The Student Will investigate and prove the triangle inequality

The Student Will determine when triples of numbers can make triangles

Prior
Knowledge: Inequalities in one triangle; properties of inequalities

Motivational
Question: An isosceles triangle has sides of length 10, 10, and 26. What is the area of the triangle?

Overview: Hopefully the students will mindlessly drop the perpendicular from the vertex angle and then try to solve the resulting right triangle for the height. Of course, this triangle can not exist--the anomalous results will hopefully lead to a constructive discussion about what is required of the side lengths to form a triangle.

Typical proofs of the triangle inequality involve dropping an altitude to the longest side (guaranteed to be contained inside the triangle) and then using the fact that the perpendicular is the shortest distance from a point to a line.
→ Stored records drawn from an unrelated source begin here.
-- pv_equiv track=rewrite | github.com/pritesh2804patel-creator/Rakshanetra- | modules/threat_mapper.py | map_threat_type
-- ===== SOURCE A (Python) =====
-- def map_threat_type(query):
--     query = query.lower()
--     if any(word in query for word in ["vpn", "proxy", "bypass", "circumvent"]):
--         return "Circumvention"
--     elif any(word in query for word in ["fake news", "rumor", "deepfake", "hoax"]):
--         return "Disinformation"
--     elif any(word in query for word in ["spy", "surveillance", "espionage", "tracking"]):
--         return "Surveillance"
--     elif any(word in query for word in ["attack", "bomb", "weapon", "malware", "hack"]):
--         return "Cyber Threat"
--     else:
--         return "Unclassified"
-- ===== SOURCE B (Python) =====
-- # Exhaustive min-rank reduction over a flat keyword->priority map, instead of
-- # a short-circuit category cascade: scan every keyword once, keep the smallest
-- # matched priority, map it to its category name at the end.
-- _KEYWORD_RANK = {
--     "vpn": 0, "proxy": 0, "bypass": 0, "circumvent": 0,
--     "fake news": 1, "rumor": 1, "deepfake": 1, "hoax": 1,
--     "spy": 2, "surveillance": 2, "espionage": 2, "tracking": 2,
--     "attack": 3, "bomb": 3, "weapon": 3, "malware": 3, "hack": 3,
-- }
-- _RANK_NAME = {0: "Circumvention", 1: "Disinformation", 2: "Surveillance", 3: "Cyber Threat"}
--
--
-- def map_threat_type(query):
--     q = query.lower()
--     best = 4
--     for word, rank in _KEYWORD_RANK.items():
--         if rank < best and word in q:
--             best = rank
--     return _RANK_NAME.get(best, "Unclassified")
-- ===== Notes on version B (the rewrite author's own statement) =====
-- stated objective: alternative
-- what changed: Replaces the ordered if/elif category cascade with an exhaustive min-reduction: one pass over a flat keyword-to-priority map keeping the smallest matched rank, which is then translated to a category name; correct because the first matching category equals the minimum priority among all matched keywords.
import Mathlib
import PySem

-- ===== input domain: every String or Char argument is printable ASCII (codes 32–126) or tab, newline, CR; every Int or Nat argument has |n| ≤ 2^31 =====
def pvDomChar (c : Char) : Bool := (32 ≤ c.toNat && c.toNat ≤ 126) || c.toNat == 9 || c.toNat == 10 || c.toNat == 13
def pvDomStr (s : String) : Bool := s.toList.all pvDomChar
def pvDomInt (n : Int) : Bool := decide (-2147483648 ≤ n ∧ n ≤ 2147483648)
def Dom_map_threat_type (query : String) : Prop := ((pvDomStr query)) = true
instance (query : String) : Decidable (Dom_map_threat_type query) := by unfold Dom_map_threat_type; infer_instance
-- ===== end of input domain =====

-- B replaces A's if/elif cascade with an exhaustive min-rank reduction over a flat keyword->priority map (alternative decomposition; same cost).

-- ===== PORT A =====
def map_threat_type (query : String) : String :=
  let q := PySem.Str.lower query
  if (["vpn", "proxy", "bypass", "circumvent"] : List String).any (fun w => PySem.Str.isIn w q) then
    "Circumvention"
  else if (["fake news", "rumor", "deepfake", "hoax"] : List String).any (fun w => PySem.Str.isIn w q) then
    "Disinformation"
  else if (["spy", "surveillance", "espionage", "tracking"] : List String).any (fun w => PySem.Str.isIn w q) then
    "Surveillance"
  else if (["attack", "bomb", "weapon", "malware", "hack"] : List String).any (fun w => PySem.Str.isIn w q) then
    "Cyber Threat"
  else
    "Unclassified"

-- ===== PORT B =====
-- flat keyword -> priority map (_KEYWORD_RANK.items(), in insertion order)
def keywordRank : List (String × Int) :=
  [("vpn", 0), ("proxy", 0), ("bypass", 0), ("circumvent", 0),
   ("fake news", 1), ("rumor", 1), ("deepfake", 1), ("hoax", 1),
   ("spy", 2), ("surveillance", 2), ("espionage", 2), ("tracking", 2),
   ("attack", 3), ("bomb", 3), ("weapon", 3), ("malware", 3), ("hack", 3)]

def rankName : PySem.Dict Int String :=
  PySem.Dict.ofList [(0, "Circumvention"), (1, "Disinformation"), (2, "Surveillance"), (3, "Cyber Threat")]

def map_threat_type_alt (query : String) : String :=
  let q := PySem.Str.lower query
  let best := keywordRank.foldl
    (fun best p => if decide (p.2 < best) && PySem.Str.isIn p.1 q then p.2 else best) 4
  PySem.Dict.getD rankName best "Unclassified"

-- ===== PRECONDITION & SPEC =====
def Spec_map_threat_type (query : String) (out : String) : Prop := out = map_threat_type_alt query
instance (query : String) (out : String) : Decidable (Spec_map_threat_type query out) := by unfold Spec_map_threat_type; infer_instance

-- ===== CLAIM =====
def Claim_equal_map_threat_type : Prop := ∀ (query : String), Dom_map_threat_type query → Spec_map_threat_type query (map_threat_type query)

-- ===== LEMMAS AND PROOFS =====

-- folding B's min-rank step over a constant-rank group either lowers best to r (some keyword hit, r < best) or leaves it
lemma fold_group (q : String) (ws : List String) (r best : Int) :
    (ws.map (fun w => (w, r))).foldl
        (fun best p => if decide (p.2 < best) && PySem.Str.isIn p.1 q then p.2 else best) best
      = if r < best ∧ ws.any (fun w => PySem.Str.isIn w q) then r else best := by
  induction ws generalizing best with
  | nil => simp
  | cons w ws ih =>
    simp only [List.map_cons, List.foldl_cons, List.any_cons]
    by_cases hw : PySem.Str.isIn w q = true
    · by_cases hr : r < best
      · simp only [hw, hr, decide_true, Bool.and_true, if_true, ih]
        simp
      · simp only [hw, hr, decide_false, Bool.false_and, ih]
        simp [hr]
    · simp only [Bool.not_eq_true] at hw
      simp only [hw, Bool.and_false, ih]
      simp

-- ===== VERDICT =====
theorem map_threat_type_spec : Claim_equal_map_threat_type := by
  intro query _
  unfold Spec_map_threat_type map_threat_type map_threat_type_alt
  have hsplit : keywordRank =
      ((["vpn", "proxy", "bypass", "circumvent"] : List String).map (fun w => (w, (0 : Int))))
      ++ ((["fake news", "rumor", "deepfake", "hoax"] : List String).map (fun w => (w, (1 : Int))))
      ++ ((["spy", "surveillance", "espionage", "tracking"] : List String).map (fun w => (w, (2 : Int))))
      ++ ((["attack", "bomb", "weapon", "malware", "hack"] : List String).map (fun w => (w, (3 : Int)))) := rfl
  rw [hsplit]
  simp only [List.foldl_append, fold_group]
  set q := PySem.Str.lower query with hq
  rcases Bool.eq_false_or_eq_true ((["vpn", "proxy", "bypass", "circumvent"] : List String).any (fun w => PySem.Str.isIn w q)) with g1|g1 <;>
  rcases Bool.eq_false_or_eq_true ((["fake news", "rumor", "deepfake", "hoax"] : List String).any (fun w => PySem.Str.isIn w q)) with g2|g2 <;>
  rcases Bool.eq_false_or_eq_true ((["spy", "surveillance", "espionage", "tracking"] : List String).any (fun w => PySem.Str.isIn w q)) with g3|g3 <;>
  rcases Bool.eq_false_or_eq_true ((["attack", "bomb", "weapon", "malware", "hack"] : List String).any (fun w => PySem.Str.isIn w q)) with g4|g4 <;>
    simp only [g1, g2, g3, g4] <;> decide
Use the triangle inequality to determine if a given triple of numbers could make a triangle; then, use abstract expressions (like x, x+1, x+2 etc). Using both directions of the triangle inequality, one can determine the minimum and maximum of a missing side.

Interesting extension questions might involve applying the triangle inequality to quadrilaterals by constructing diagonals. Or given two sides of the triangle, how many triangles with all integer sides can be created? Even more interesting is to investigate what happens to known formulas (like Heron's Formula) when illegitimate side lengths (i.e. that do not satisfy the triangle inequality) are given.

A fun and quick activity is to pass out one notecard to every student, each with a number or expression on it, and give the students 30 seconds to find two partners with whom they form a legitimate triangle. Then repeat.

Key
Questions: What is wrong in our motivational problem? What does the triangle inequality say about the sides of a triangle? What does the triangle inequality not say about the sides of a triangle? Is there a quadrilateral inequality?

Looking Ahead: The triangle inequality is a crucial check to determine if a solved triangle is legitimate (say in a trigonometry problem). The triangle inequality is also fundamental in the geometry of vectors.